Saved data entries:
-- pv_equiv track=rewrite | github.com/dcschenc/myleetcode | 1934-evaluate-the-bracket-pairs-of-a-string/1934-evaluate-the-bracket-pairs-of-a-string.py | evaluate
-- ===== SOURCE A (Python) =====
-- from typing import List
--
-- def evaluate(s: str, knowledge: List[List[str]]) -> str:
--     # https://github.com/doocs/leetcode/tree/main/solution/1800-1899/1807.Evaluate%20the%20Bracket%20Pairs%20of%20a%20String
--     d = {a: b for a, b in knowledge}
--     i, n = 0, len(s)
--     ans = []
--     while i < n:
--         if s[i] == '(':
--             j = s.find(')', i + 1)
--             ans.append(d.get(s[i + 1 : j], '?'))
--             i = j
--         else:
--             ans.append(s[i])
--         i += 1
--     return ''.join(ans)
--
--
--     hm = {}
--     for a, b in knowledge:
--         hm[a] = b
--     i, n = 0, len(s)
--     ans = ''
--     while i < n:
--         if s[i] != '(':
--             ans += s[i]
--             i += 1
--         else:
--             j = i
--             while j + 1 < n and s[j + 1] != ')':
--                 j += 1
--             k = s[i+1:j+1]
--             if k in hm:
--                 ans += hm[k]
--             else:
--                 ans += '?'
--             i = j + 2
--     return ans
-- ===== SOURCE B (Python) =====
-- from typing import List
--
-- def evaluate(s: str, knowledge: List[List[str]]) -> str:
--     # Chunk-based rewrite: repeatedly split off the text before the next '(' and
--     # the key up to the matching ')' with str.partition, instead of scanning
--     # character by character with an index.
--     d = dict(knowledge)
--     parts = []
--     rest = s
--     while True:
--         before, bra, after = rest.partition('(')
--         parts.append(before)
--         if not bra:
--             break
--         key, _ket, rest = after.partition(')')
--         parts.append(d.get(key, '?'))
--     return ''.join(parts)
-- ===== Notes on version B (the rewrite author's own statement) =====
-- stated objective: idiomatic
-- what changed: Replaces the character-by-character index loop with s.find(')') inside by a chunk-based loop that repeatedly splits off the text before the next '(' and the key up to the next ')' with str.partition.
import Mathlib
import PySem

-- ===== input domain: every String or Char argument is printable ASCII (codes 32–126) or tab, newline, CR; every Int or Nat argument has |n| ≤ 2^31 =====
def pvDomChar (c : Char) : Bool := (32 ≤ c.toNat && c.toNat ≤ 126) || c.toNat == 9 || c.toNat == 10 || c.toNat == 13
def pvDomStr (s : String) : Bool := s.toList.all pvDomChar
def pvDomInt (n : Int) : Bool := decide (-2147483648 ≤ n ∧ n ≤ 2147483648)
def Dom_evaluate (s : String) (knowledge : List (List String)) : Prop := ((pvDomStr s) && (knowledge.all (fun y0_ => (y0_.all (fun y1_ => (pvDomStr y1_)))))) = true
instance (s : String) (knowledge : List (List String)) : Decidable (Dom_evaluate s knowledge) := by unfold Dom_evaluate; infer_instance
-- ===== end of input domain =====

-- B replaces A's character-by-character index scan by repeated str.partition chunking; equal return values on Pre_ (well-formed input).

-- ===== PORT A =====
-- d = {a: b for a, b in knowledge}; a row not of length 2 raises ValueError in Python (excluded by Pre_evaluate), the port skips it
def evalBuildA (knowledge : List (List String)) : PySem.Dict String String :=
  knowledge.foldl (fun d kv =>
    match kv with
    | [a, b] => d.insert a b
    | _ => d) PySem.Dict.empty

-- the while-loop of A; fuel is only a totalization guard (one unit per iteration; a terminating
-- Python run increases i by at least 1 per iteration, so fuel = len(s)+1 is never exhausted on Pre_)
def evalLoopA (d : PySem.Dict String String) (s : String) (n : Int) (fuel : Nat) (i : Int) (ans : List String) : List String :=
  match fuel with
  | 0 => ans
  | fuel + 1 =>
    if i < n then
      match PySem.Str.pyGet? s i with
      | none => ans   -- unreachable: 0 ≤ i < n on every run the claim covers
      | some c =>
        if c = '(' then
          let j := PySem.Str.findFrom s ")" (i + 1)
          evalLoopA d s n fuel (j + 1)
            (ans ++ [PySem.Dict.getD d (PySem.Str.slice s (some (i + 1)) (some j)) "?"])
        else
          evalLoopA d s n fuel (i + 1) (ans ++ [String.ofList [c]])
    else ans

def evaluate (s : String) (knowledge : List (List String)) : String :=
  let d := evalBuildA knowledge
  let n := PySem.Str.len s
  PySem.Str.join "" (evalLoopA d s n (s.toList.length + 1) 0 [])

-- ===== PORT B =====
-- str.partition ported by hand (PySem has no partition): split at the FIRST occurrence of sep; exact
def pyPartition (s : String) (sep : String) : String × String × String :=
  let i := PySem.Str.find s sep
  if i = -1 then (s, "", "")
  else (PySem.Str.slice s none (some i), sep, PySem.Str.slice s (some (i + PySem.Str.len sep)) none)

-- d = dict(knowledge); same ValueError on a row not of length 2 (excluded by Pre_evaluate)
def evalBuildB (knowledge : List (List String)) : PySem.Dict String String :=
  knowledge.foldl (fun d kv =>
    match kv with
    | [a, b] => d.insert a b
    | _ => d) PySem.Dict.empty

-- the while-True loop of B; fuel is a totalization guard (rest strictly shrinks each iteration)
def evalLoopB (d : PySem.Dict String String) (fuel : Nat) (rest : String) (parts : List String) : List String :=
  match fuel with
  | 0 => parts
  | fuel + 1 =>
    let p := pyPartition rest "("
    let parts := parts ++ [p.1]
    if p.2.1 = "" then parts
    else
      let q := pyPartition p.2.2 ")"
      evalLoopB d fuel q.2.2 (parts ++ [PySem.Dict.getD d q.1 "?"])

### WHAT IS BEING ASKED
Filter the records for lines containing the word "return" and copy each one.

### RESULT OF THIS EXERCISE
--     return ''.join(ans)
--     return ans
--     return ''.join(parts)
-- B replaces A's character-by-character index scan by repeated str.partition chunking; equal return values on Pre_ (well-formed input).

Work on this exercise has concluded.